Moore gehören zu den Ökosystemen mit der höchsten Kohlenstoffdichte auf der Erde. Ihre Bedeutung für das Klima wird schnell deutlich, wenn man sich vor Augen führt, dass in Deutschland die Moorböden für 99% der CO2-Emissionen aus landwirtschaftlich genutzten Böden zuständig sind, obwohl Moore nur 6% der landwirtschaftlich genutzten Fläche ausmachen.

Welche Rolle nehmen Moore zu anderen Emissionsquellen ein?

Deutschland gehört zu den Ländern mit den höchsten Treibhausgas(THG)-Emissionen pro Hektar Moorboden. Das liegt daran, dass ein Großteil der Moore entwässert und landwirtschaftlich genutzt wird. Werden Moore entwässert, tritt der in ihnen gebundene Kohlenstoff über Oxidationsprozesse in die Atmosphäre. In einigen Bundesländern hat das gravierende Ausmaße. So sind in Mecklenburg-Vorpommern entwässerte Moore die größte einzelne Emissionsquelle für THG. Für 2008 haben wir festgestellt, dass sie etwa so viel emittieren, wie der gesamte Verkehr, alle Haushalte und die Industrie in dem Bundesland zusammengenommen. Diese rund 6 Mio. Tonnen CO2-Äquivalente, d.h. 35% von allen durch Menschen verursachten Emissionen, kommen von etwa 13% der Fläche des Bundeslandes. Moore sind damit ein echter „Klima-Hotspot“.

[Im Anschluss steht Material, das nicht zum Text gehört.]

-- pv_equiv track=rewrite | github.com/konturn/Minimax-Formula-Game | minimax_full.py | quant_val_to_string
-- ===== SOURCE A (Python) =====
-- def quant_val_to_string(quantifier_values, depth):
--     quant_string = ""
--     for i in range(depth - 1, -1, -1):
--         if quantifier_values & 1 << i:
--             quant_string += "\u2203"
--         else:
--             quant_string += "\u2200"
--     return quant_string
-- ===== SOURCE B (Python) =====
-- def quant_val_to_string(quantifier_values, depth):
--     if depth <= 0:
--         return ""
--     m = quantifier_values & ((1 << depth) - 1)
--     chars = []
--     while m:
--         chars.append("\u2203" if m & 1 else "\u2200")
--         m >>= 1
--     chars.extend("\u2200" * (depth - len(chars)))
--     return "".join(reversed(chars))
-- ===== Notes on version B (the rewrite author's own statement) =====
-- stated objective: faster
-- what changed: A tests each bit of the raw value MSB-first, rebuilding the O(depth)-bit shift 1<<i and re-concatenating the string at every position; B masks the value once to depth bits, extracts digits LSB-first by a halving loop on the masked value, pads and reverses once.
import Mathlib
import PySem

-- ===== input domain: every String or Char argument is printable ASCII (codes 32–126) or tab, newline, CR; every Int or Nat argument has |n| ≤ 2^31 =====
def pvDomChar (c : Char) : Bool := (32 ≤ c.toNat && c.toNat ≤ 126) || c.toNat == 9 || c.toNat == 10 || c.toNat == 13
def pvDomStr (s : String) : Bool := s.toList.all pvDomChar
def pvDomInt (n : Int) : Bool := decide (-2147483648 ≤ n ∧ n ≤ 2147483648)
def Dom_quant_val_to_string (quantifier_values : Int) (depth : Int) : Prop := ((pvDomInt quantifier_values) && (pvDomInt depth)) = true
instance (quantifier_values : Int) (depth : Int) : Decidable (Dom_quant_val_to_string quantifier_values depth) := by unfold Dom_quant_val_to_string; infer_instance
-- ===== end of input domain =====

-- B masks the value once to depth bits and emits digits LSB-first by a halving loop (pad, reverse),
-- instead of A's MSB-first per-position shift-and-test with repeated string concatenation;
-- measured faster in a timing run, same result.


-- ===== PORT A =====
-- for i in range(depth-1, -1, -1): quant_string += '∃' if quantifier_values & (1 << i) else '∀'
-- (every i this range produces is ≥ 0, so '1 << i' is the nonnegative ((1 <<< i.toNat : Nat) : Int) — exact)
def quant_val_to_string (quantifier_values : Int) (depth : Int) : String :=
  String.ofList ((PySem.List.pyRange (depth - 1) (-1) (-1)).foldl
    (fun acc i =>
      acc ++ [if PySem.Int.band quantifier_values ((1 <<< i.toNat : Nat) : Int) ≠ 0 then '∃' else '∀'])
    [])

-- ===== PORT B =====
-- the 'while m: chars.append(…); m >>= 1' loop of Source B; m is the nonnegative masked value,
-- so the loop runs on m.toNat ('m & 1' = n % 2 and 'm >>= 1' = n / 2, both exact for m ≥ 0)
def pvHalvingChars : Nat → List Char
  | 0 => []
  | n + 1 => (if (n + 1) % 2 = 1 then '∃' else '∀') :: pvHalvingChars ((n + 1) / 2)
decreasing_by exact Nat.div_lt_self (Nat.succ_pos n) one_lt_two

def quant_val_to_string_alt (quantifier_values : Int) (depth : Int) : String :=
  if depth ≤ 0 then "" else
    let m := PySem.Int.band quantifier_values (((1 <<< depth.toNat : Nat) : Int) - 1)
    let chars := pvHalvingChars m.toNat
    let chars := chars ++ List.replicate (depth.toNat - chars.length) '∀'
    String.ofList chars.reverse

-- ===== PRECONDITION & SPEC =====
def Spec_quant_val_to_string (quantifier_values : Int) (depth : Int) (out : String) : Prop := out = quant_val_to_string_alt quantifier_values depth
instance (quantifier_values : Int) (depth : Int) (out : String) : Decidable (Spec_quant_val_to_string quantifier_values depth out) := by unfold Spec_quant_val_to_string; infer_instance

-- ===== CLAIM (what is proved, stated in full; the proofs are below) =====
def Claim_equal_quant_val_to_string : Prop := ∀ (quantifier_values : Int) (depth : Int), Dom_quant_val_to_string quantifier_values depth → Spec_quant_val_to_string quantifier_values depth (quant_val_to_string quantifier_values depth)

-- ===== LEMMAS AND PROOFS =====

-- the character of one bit, LSB-indexed
def pvBitChar (n : Nat) (i : Nat) : Char := if n.testBit i then '∃' else '∀'

-- the masked value as a Nat
def pvMaskNat (q : Int) (d : Nat) : Nat :=
  (PySem.Int.band q (((1 <<< d : Nat) : Int) - 1)).toNat

theorem pv_foldl_append {α β : Type} (f : α → β) :
    ∀ (L : List α) (acc : List β),
      L.foldl (fun ac i => ac ++ [f i]) acc = acc ++ L.map f := by
  intro L
  induction L with
  | nil => intro acc; simp
  | cons x xs ih => intro acc; simp [List.foldl, ih]

theorem pv_map_rev (g : Nat → Char) :
    ∀ d : Nat, (List.range d).map (fun k => g (d - 1 - k)) = ((List.range d).map g).reverse := by
  intro d
  induction d with
  | zero => simp
  | succ d ih =>
      conv_lhs => rw [List.range_succ_eq_map]
      conv_rhs => rw [List.range_succ]
      simp only [List.map_cons, List.map_map, List.map_append, List.reverse_append,
        List.reverse_cons, List.reverse_nil, List.nil_append, List.singleton_append, List.map_nil]
      congr 1
      rw [← ih]
      apply List.map_congr_left
      intro k hk
      simp only [Function.comp_apply]
      congr 1
      omega

-- subtracting from 2^d - 1 flips every bit below d
theorem pv_testBit_compl : ∀ (d : Nat) (x i : Nat), x < 2 ^ d → i < d →
    (2 ^ d - 1 - x).testBit i = ! x.testBit i := by
  intro d
  induction d with
  | zero => intro x i _ hi; omega
  | succ d ih =>
      intro x i hx hi
      have h2 : 2 ^ (d + 1) = 2 * 2 ^ d := by ring
      cases i with
      | zero =>
          rw [h2] at hx
          simp only [Nat.testBit_zero, h2]
          rcases (by omega : x % 2 = 0 ∨ x % 2 = 1) with h | h <;> simp [h] <;> omega
      | succ i =>
          rw [Nat.testBit_succ, Nat.testBit_succ]
          have hdiv : (2 ^ (d + 1) - 1 - x) / 2 = 2 ^ d - 1 - x / 2 := by
            rw [h2] at hx ⊢; omega
          rw [hdiv]
          rw [h2] at hx
          exact ih (x / 2) i (by omega) (by omega)

theorem pv_shift_cast (d : Nat) : ((1 <<< d : Nat) : Int) - 1 = ((2 ^ d - 1 : Nat) : Int) := by
  rw [Nat.one_shiftLeft]
  have h : (1 : Nat) ≤ 2 ^ d := Nat.one_le_two_pow
  push_cast [h]
  ring

theorem pv_mask_eq (q : Int) (d : Nat) :
    pvMaskNat q d = if 0 ≤ q then q.toNat % 2 ^ d else 2 ^ d - 1 - ((-q - 1).toNat % 2 ^ d) := by
  unfold pvMaskNat
  rw [pv_shift_cast]
  by_cases hq : 0 ≤ q
  · rw [PySem.Int.band_of_nonneg hq (Int.natCast_nonneg _), Int.toNat_natCast, Int.toNat_natCast,
      Nat.and_two_pow_sub_one_eq_mod]
    simp [hq]
  · simp only [PySem.Int.band, hq, if_false, Int.natCast_nonneg, if_true, Int.toNat_natCast]
    rw [Nat.land_comm, Nat.and_two_pow_sub_one_eq_mod]

theorem pv_mask_lt (q : Int) (d : Nat) : pvMaskNat q d < 2 ^ d := by
  rw [pv_mask_eq]
  have h2 : 0 < 2 ^ d := Nat.two_pow_pos d
  have := Nat.mod_lt q.toNat h2
  have := Nat.mod_lt (-q - 1).toNat h2
  split <;> omega

theorem pv_mask_testBit (q : Int) (d i : Nat) (hi : i < d) :
    (pvMaskNat q d).testBit i
      = (if 0 ≤ q then q.toNat.testBit i else ! (-q - 1).toNat.testBit i) := by
  rw [pv_mask_eq]
  by_cases hq : 0 ≤ q
  · simp [hq, Nat.testBit_mod_two_pow, hi]
  · simp only [hq, if_false]
    rw [pv_testBit_compl d _ i (Nat.mod_lt _ (Nat.two_pow_pos d)) hi, Nat.testBit_mod_two_pow]
    simp [hi]

theorem pv_band_pow_ne (q : Int) (i : Nat) :
    (PySem.Int.band q ((1 <<< i : Nat) : Int) ≠ 0) ↔
      (if 0 ≤ q then q.toNat.testBit i else ! (-q - 1).toNat.testBit i) = true := by
  have hsc : ((1 <<< i : Nat) : Int) = ((2 ^ i : Nat) : Int) := by rw [Nat.one_shiftLeft]
  rw [hsc]
  by_cases hq : 0 ≤ q
  · rw [PySem.Int.band_of_nonneg hq (Int.natCast_nonneg _), Int.toNat_natCast, Nat.and_two_pow]
    simp only [hq, if_true]
    cases hb : q.toNat.testBit i
    · simp
    · simp
  · simp only [PySem.Int.band, hq, if_false, Int.natCast_nonneg, if_true, Int.toNat_natCast]
    rw [Nat.land_comm, Nat.and_two_pow]
    cases hb : (-q - 1).toNat.testBit i
    · simp
    · simp

theorem pv_char_eq (q : Int) (d j : Nat) (hj : j < d) :
    (if PySem.Int.band q ((1 <<< j : Nat) : Int) ≠ 0 then '∃' else '∀')
      = pvBitChar (pvMaskNat q d) j := by
  unfold pvBitChar
  rw [pv_mask_testBit q d j hj]
  have h := pv_band_pow_ne q j
  by_cases hb : (if 0 ≤ q then q.toNat.testBit j else ! (-q - 1).toNat.testBit j) = true
  · rw [if_pos (h.mpr hb), if_pos hb]
  · rw [if_neg (fun hc => hb (h.mp hc)), if_neg hb]

-- the halving loop plus its padding produces exactly the d low bits, LSB first
theorem pv_loop_pad : ∀ (d n : Nat), n < 2 ^ d →
    pvHalvingChars n ++ List.replicate (d - (pvHalvingChars n).length) '∀' =
      (List.range d).map (pvBitChar n) := by
  intro d
  induction d with
  | zero => intro n hn; interval_cases n; simp [pvHalvingChars]
  | succ d ih =>
      intro n hn
      match n with
      | 0 =>
          simp only [pvHalvingChars, List.nil_append, List.length_nil, Nat.sub_zero]
          have h0 : ∀ k ∈ List.range (d + 1), pvBitChar 0 k = '∀' := by
            intro k _; simp [pvBitChar, Nat.zero_testBit]
          rw [List.map_congr_left h0]
          simp
      | Nat.succ k =>
          rw [pvHalvingChars]
          have h2 : 2 ^ (d + 1) = 2 * 2 ^ d := by ring
          have hlt : (k + 1) / 2 < 2 ^ d := by rw [h2] at hn; omega
          have hih := ih ((k + 1) / 2) hlt
          rw [List.range_succ_eq_map, List.map_cons, List.map_map]
          simp only [List.length_cons, List.cons_append]
          have hsub : d + 1 - ((pvHalvingChars ((k + 1) / 2)).length + 1)
              = d - (pvHalvingChars ((k + 1) / 2)).length := by omega
          rw [hsub]
          congr 1
          · simp [pvBitChar, Nat.testBit_zero]
          · rw [hih]
            apply List.map_congr_left
            intro j _
            simp [pvBitChar, Function.comp, Nat.testBit_succ]

-- ===== VERDICT (by name: the statement is the Claim_ definition above) =====
theorem quant_val_to_string_spec : Claim_equal_quant_val_to_string := by
  intro q depth _
  unfold Spec_quant_val_to_string quant_val_to_string quant_val_to_string_alt
  by_cases h : depth ≤ 0
  · rw [PySem.List.pyRange_neg_one_eq_nil (by omega), if_pos h]
    rfl
  · rw [if_neg h, PySem.List.pyRange_neg_one]
    have hdt : (depth - 1 - (-1)).toNat = depth.toNat := by omega
    rw [hdt, pv_foldl_append]
    simp only [List.nil_append, List.map_map]
    have hmapA : (List.range depth.toNat).map
        ((fun i : Int => if PySem.Int.band q ((1 <<< i.toNat : Nat) : Int) ≠ 0 then '∃' else '∀')
          ∘ (fun k : Nat => depth - 1 - (k : Int))) =
        (List.range depth.toNat).map (fun k => pvBitChar (pvMaskNat q depth.toNat) (depth.toNat - 1 - k)) := by
      apply List.map_congr_left
      intro k hk
      have hk' : k < depth.toNat := List.mem_range.mp hk
      have ht : (depth - 1 - (k : Int)).toNat = depth.toNat - 1 - k := by omega
      simp only [Function.comp_apply, ht]
      exact pv_char_eq q depth.toNat (depth.toNat - 1 - k) (by omega)
    rw [hmapA, pv_map_rev (pvBitChar (pvMaskNat q depth.toNat)) depth.toNat]
    have hB := pv_loop_pad depth.toNat (pvMaskNat q depth.toNat) (pv_mask_lt q depth.toNat)
    rw [show (PySem.Int.band q (((1 <<< depth.toNat : Nat) : Int) - 1)).toNat
        = pvMaskNat q depth.toNat from rfl, ← hB]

Die Landwirtschaft als Klimasünder?

Über Jahrhunderte haben die Menschen unter größten Mühen Moore in Deutschland entwässert und urbar gemacht. Das entsprach dem richtigen Ziel, Einkommen zu erwirtschaften und die Ernährungssicherheit zu verbessern. Aber seit 20 Jahren haben wir mittlerweile umfassend gesicherte Erkenntnisse über die Klimafolgen dieser Umwandlung von Mooren. Jetzt gilt es, die landwirtschaftliche Nutzung von Mooren an die sich ändernden gesellschaftlichen Anforderungen anzupassen. Es ist gesamtgesellschaftlich absurd, wenn wir einerseits viel Geld für Klimaschutz ausgeben, und andererseits mittels teurer Subventionen eine klimaschädliche Landwirtschaft auf Moorböden fördern. Man kann natürlich nicht hingehen und diese historisch gewachsene Situation einfach für obsolet erklären. Die Klimapolitik darf nicht die einzelnen Landwirte ihrer Erwerbsmöglichkeiten berauben. Allerdings muss es mittelfristig darum gehen, neue Formen der Landnutzung auf nassen Moorböden zu entwickeln. Es gibt mehr als 50 verschiedene landwirtschaftlich nutzbare Pflanzen, die auf nassen Moorböden gut gedeihen. Bisher ist das Wissen dazu - Stichwort Paludikultur - kaum zugänglich. Auch müssen die Anreize für die Landwirtschaft entsprechend geändert werden. Dazu forschen wir.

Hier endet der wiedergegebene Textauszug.